You may face other differences later, for example what happens if the user enters the input by specifying a few space characters before the actual input (and so on...) but these are just error handling codepieces. First get your code working with "correct" input.
How do we reverse a number with leading zeroes in number ?
For ex: If input is 004,
output should be 400.
I wrote below program but it works only when no leading zeroes in input.
int num;
cout<<"Enter number "<<endl;
cin>>num;
int rev = 0;
int reminder;
while(num != 0)
{
reminder = num % 10;
rev = rev * 10 + reminder;
num = num / 10;
}
cout<<"Reverse = "<<rev<<endl;
Is there any way to input a number with leading zeroes ? Even then, Above logic doesn't work for such numbers.
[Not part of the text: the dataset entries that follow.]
-- pv_equiv track=rewrite | github.com/JHayoz/AtmosphericRetrieval_prototype | doubleRetrieval/util.py | nb_Os
-- ===== SOURCE A (Python) =====
-- def nb_Os(name):
--     Os = 0
--     for i,char in enumerate(name):
--         if char == 'O':
--             if i < len(name)-1 and name[i+1].isdigit():
--                 Os += int(name[i+1])
--             else:
--                 Os += 1
--     return Os
-- ===== SOURCE B (Python) =====
-- import re
--
-- def nb_Os(name):
--     # Tokenize with a regex: each 'O' with an optional single following digit.
--     return sum(int(d) if d else 1 for d in re.findall(r'O(\d)?', name))
-- ===== Notes on version B (the rewrite author's own statement) =====
-- stated objective: idiomatic
-- what changed: Replaces the manual enumerate/peek-next-char loop with a consuming regex tokenization re.findall(r'O(\d)?', name) summed in one generator expression.
import Mathlib
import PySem

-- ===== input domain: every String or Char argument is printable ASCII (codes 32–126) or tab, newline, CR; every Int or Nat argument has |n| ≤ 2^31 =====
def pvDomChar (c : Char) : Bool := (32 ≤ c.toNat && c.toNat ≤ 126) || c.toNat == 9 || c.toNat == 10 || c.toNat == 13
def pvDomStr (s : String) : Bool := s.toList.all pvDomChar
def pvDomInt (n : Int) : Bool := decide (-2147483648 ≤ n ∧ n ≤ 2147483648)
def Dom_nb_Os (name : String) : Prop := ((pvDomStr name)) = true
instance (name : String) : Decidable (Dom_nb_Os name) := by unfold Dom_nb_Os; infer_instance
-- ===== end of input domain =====

-- B replaces A's manual enumerate/peek-next-char loop with a consuming regex
-- tokenization (re.findall(r'O(\d)?', name)) summed in one pass (objective: idiomatic; a timing run measured B faster).

-- ===== PORT A =====
-- A's loop body: peek at name[i+1] inside the whole string (index is guarded, so
-- pyGetD's default is never the result when the digit test fires).
def nbOsBody (cs : List Char) (Os : Int) (p : Int × Char) : Int :=
  if p.2 = 'O' then
    if p.1 < (cs.length : Int) - 1 ∧ PySem.Chars.isdigit (PySem.List.pyGetD cs (p.1 + 1) ' ') = true then
      -- int(name[i+1]): exact here, the guard guarantees a single ASCII digit
      Os + (PySem.Int.ofChars? [PySem.List.pyGetD cs (p.1 + 1) ' ']).getD 0
    else
      Os + 1
  else Os

def nb_Os (name : String) : Int :=
  (PySem.List.enumerate name.toList 0).foldl (nbOsBody name.toList) 0

-- ===== PORT B =====
-- re.findall(r'O(\d)?', name): left-to-right consuming matches; each match is an 'O'
-- optionally followed by one digit (consumed); sum int(digit) or 1 per match.
def nbOsAltGo : List Char → Int
  | [] => 0
  | [c] => if c = 'O' then 1 else 0
  | c :: d :: rest =>
    if c = 'O' then
      if PySem.Chars.isdigit d = true then
        (PySem.Int.ofChars? [d]).getD 0 + nbOsAltGo rest
      else
        1 + nbOsAltGo (d :: rest)
    else nbOsAltGo (d :: rest)

def nb_Os_alt (name : String) : Int := nbOsAltGo name.toList

-- ===== PRECONDITION & SPEC =====
def Spec_nb_Os (name : String) (out : Int) : Prop := out = nb_Os_alt name
instance (name : String) (out : Int) : Decidable (Spec_nb_Os name out) := by unfold Spec_nb_Os; infer_instance

-- ===== CLAIM (what is proved, stated in full; the proofs are below) =====
def Claim_equal_nb_Os : Prop := ∀ (name : String), Dom_nb_Os name → Spec_nb_Os name (nb_Os name)

-- ===== LEMMAS AND PROOFS =====

-- Non-consuming reformulation of A's loop: contribution of each position plus recursion on the tail.
def nbOsGo : List Char → Int
  | [] => 0
  | [c] => if c = 'O' then 1 else 0
  | c :: d :: rest =>
    (if c = 'O' then
      (if PySem.Chars.isdigit d = true then (PySem.Int.ofChars? [d]).getD 0 else 1)
     else 0) + nbOsGo (d :: rest)

lemma pyGetD_append_length {α : Type} (pre : List α) (x : α) (suf : List α) (dflt : α) :
    PySem.List.pyGetD (pre ++ x :: suf) (pre.length : Int) dflt = x := by
  have h : ((pre.length : Int)).toNat = pre.length := by simp
  simp [PySem.List.pyGetD, PySem.List.pyGet?, PySem.List.pyIdx?, h]

lemma nb_Os_fold (suf : List Char) : ∀ (pre : List Char) (acc : Int),
    (PySem.List.enumerate suf (pre.length : Int)).foldl (nbOsBody (pre ++ suf)) acc
      = acc + nbOsGo suf := by
  induction suf with
  | nil => intro pre acc; simp [PySem.List.enumerate_nil, nbOsGo]
  | cons c tl ih =>
    intro pre acc
    rw [PySem.List.enumerate_cons]
    have hpre : ((pre.length : Int) + 1) = ((pre ++ [c]).length : Int) := by simp
    have hshift : (PySem.List.enumerate tl ((pre.length : Int) + 1)).foldl
        (nbOsBody (pre ++ c :: tl)) (nbOsBody (pre ++ c :: tl) acc ((pre.length : Int), c))
        = (PySem.List.enumerate tl (((pre ++ [c]).length : Int))).foldl
          (nbOsBody ((pre ++ [c]) ++ tl)) (nbOsBody (pre ++ c :: tl) acc ((pre.length : Int), c)) := by
      rw [hpre]; simp
    rw [List.foldl_cons, hshift, ih (pre ++ [c])]
    -- it remains to evaluate the head contribution
    cases tl with
    | nil =>
      have hnlt : ¬ ((pre.length : Int) < ((pre ++ [c]).length : Int) - 1) := by simp
      simp only [nbOsBody, nbOsGo]
      by_cases hc : c = 'O'
      · rw [if_pos hc, if_neg (fun h => hnlt h.1)]; simp [hc]
      · rw [if_neg hc]; simp [hc]
    | cons d tl' =>
      have hlen : (pre ++ c :: d :: tl').length = pre.length + (tl'.length + 2) := by
        simp [List.length_append]
      have hcond : (pre.length : Int) < ((pre ++ c :: d :: tl').length : Int) - 1 := by
        rw [hlen]; push_cast; omega
      have hget : PySem.List.pyGetD (pre ++ c :: d :: tl') ((pre.length : Int) + 1) ' ' = d := by
        have h := pyGetD_append_length (pre ++ [c]) d tl' ' '
        rw [List.append_assoc] at h
        rw [← hpre] at h
        simpa using h
      simp only [nbOsBody, nbOsGo]
      by_cases hc : c = 'O'
      · by_cases hd : PySem.Chars.isdigit d = true
        · rw [if_pos hc, if_pos ⟨hcond, by rw [hget]; exact hd⟩, hget, if_pos hd]
          simp [hc]; ring
        · rw [if_pos hc, if_neg (fun h => hd (by rw [← hget]; exact h.2)), if_neg hd]
          simp [hc]; ring
      · rw [if_neg hc]; simp [hc]

lemma isdigit_ne_O {d : Char} (h : PySem.Chars.isdigit d = true) : d ≠ 'O' := by
  intro hd; subst hd; simp [PySem.Chars.isdigit] at h

lemma nbOsAltGo_cons_ne {d : Char} (hd : d ≠ 'O') (rest : List Char) :
    nbOsAltGo (d :: rest) = nbOsAltGo rest := by
  cases rest with
  | nil => simp [nbOsAltGo, hd]
  | cons e tl => simp [nbOsAltGo, hd]

lemma nbOsGo_eq_altGo (cs : List Char) : nbOsGo cs = nbOsAltGo cs := by
  induction cs with
  | nil => rfl
  | cons c tl ih =>
    cases tl with
    | nil => rfl
    | cons d rest =>
      by_cases hc : c = 'O'
      · subst hc
        by_cases hd : PySem.Chars.isdigit d = true
        · have h1 : nbOsGo ('O' :: d :: rest)
              = (PySem.Int.ofChars? [d]).getD 0 + nbOsGo (d :: rest) := by
            simp [nbOsGo, hd]
          rw [h1, ih, nbOsAltGo_cons_ne (isdigit_ne_O hd)]
          simp [nbOsAltGo, hd]
        · simp [nbOsGo, nbOsAltGo, hd, ih]
      · simp [nbOsGo, nbOsAltGo, hc, ih]

-- ===== VERDICT (by name: the statement is the Claim_ definition above) =====
theorem nb_Os_spec : Claim_equal_nb_Os := by
  intro name _
  show nb_Os name = nb_Os_alt name
  have h := nb_Os_fold name.toList [] 0
  simpa [nb_Os, nb_Os_alt, nbOsGo_eq_altGo] using h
Any simple solution ? It is doable by taking input as string and processing it. But that doesn't look nice.
*EDIT: If length of number is known, it looks to be possible to reverse a number with leading zeroes. (Without using string)*
I shall post the code as soon as it works.
EDIT 2: I tried to put back characters to cin stream and then read and calculate the reverse. It is working for 2 digit numbers.
But if length is known, its far easier to find reverse. All i need to do is, multiply by 10 for required number of times.
So i think, i would go with string approach.
Hoping that interviewer would be happy :)
Leading zeroes are not represented by binary numbers (int, double, etc.) So you'll probably have to use std::string. Read the input into the string, then call std::reverse() passing the string as input.
Yes, you must use a string. You cannot store leading zeros in an int.
If you know the total width you'd like the number to be before-hand, you can reuse the code you have and store the results (from right to left) in a zero initialized array. Note: you'd probably want to add some error checking to the code listed below.
int num, width;
cout<<"Enter number "<<endl;
cin>>num;
cout<<"Enter width: "<<endl;
cin>>width;
int rev[width];
for (int i = 0; i < width; ++i)
rev[i] = 0;
int cnt = width - 1;
int rev = 0;
int reminder;
while(num != 0)
{
reminder = num % 10;
// rev = rev * 10 + reminder;
rev[cnt] = remainder;
--cnt;
num = num / 10;
}
cout << "Reverse: ";
for (int i = 0; i < width; ++i)
cout << rev[i];
cout << endl;
This will allow you to manipulate the number more easily in the future as well.
Read the number in string format (that is, use std::string) and reverse the string.
Once you convert your input to an integer, which you do in line 3, any information about the leading zeroes in the input of the user is lost.
You'll have to use a string.
A recursive approach, but easily converted to a loop...
#include <iostream>
int f(int value = 1)
{
char c;
return (std::cin.get(c) && isdigit(c))
? (c - '0') * value + f(10 * value)
: 0;
}
int main()
{
std::cout << f() << '\n';
}
As ChrisF said, you need to load a string, because 4 and 004 is the same int and you cannot distinguish it after you assign it to an int variable.
The next thing to do is trim the string to contain just digits (if you want to be correct) and run std::reverse on it - and you're done.
Keep the number as a string, and use std::reverse.
std::string num;
std::cout << "Enter number " << std::endl;
std::cin >> num;
std::string rev(num);
std::reverse(rev.begin(), rev.end());
std::cout << "Reverse = " << rev << std::endl;
Replace your while loop with a for loop with the same number of runs as you wish the original number has digits (including leading zeros). e.g. 004 would require the loop to be run 3 times, and not to terminate prematurely once x == 0.
s = int(raw_input(" enter the no of tyms :"))
n = 0
list, list1 = [], []
while n <= s:
m = raw_input("enter the number:")
n=n+1
list.append(m)
print list
list.reverse()
print list
Reverse in one of the best lang Python.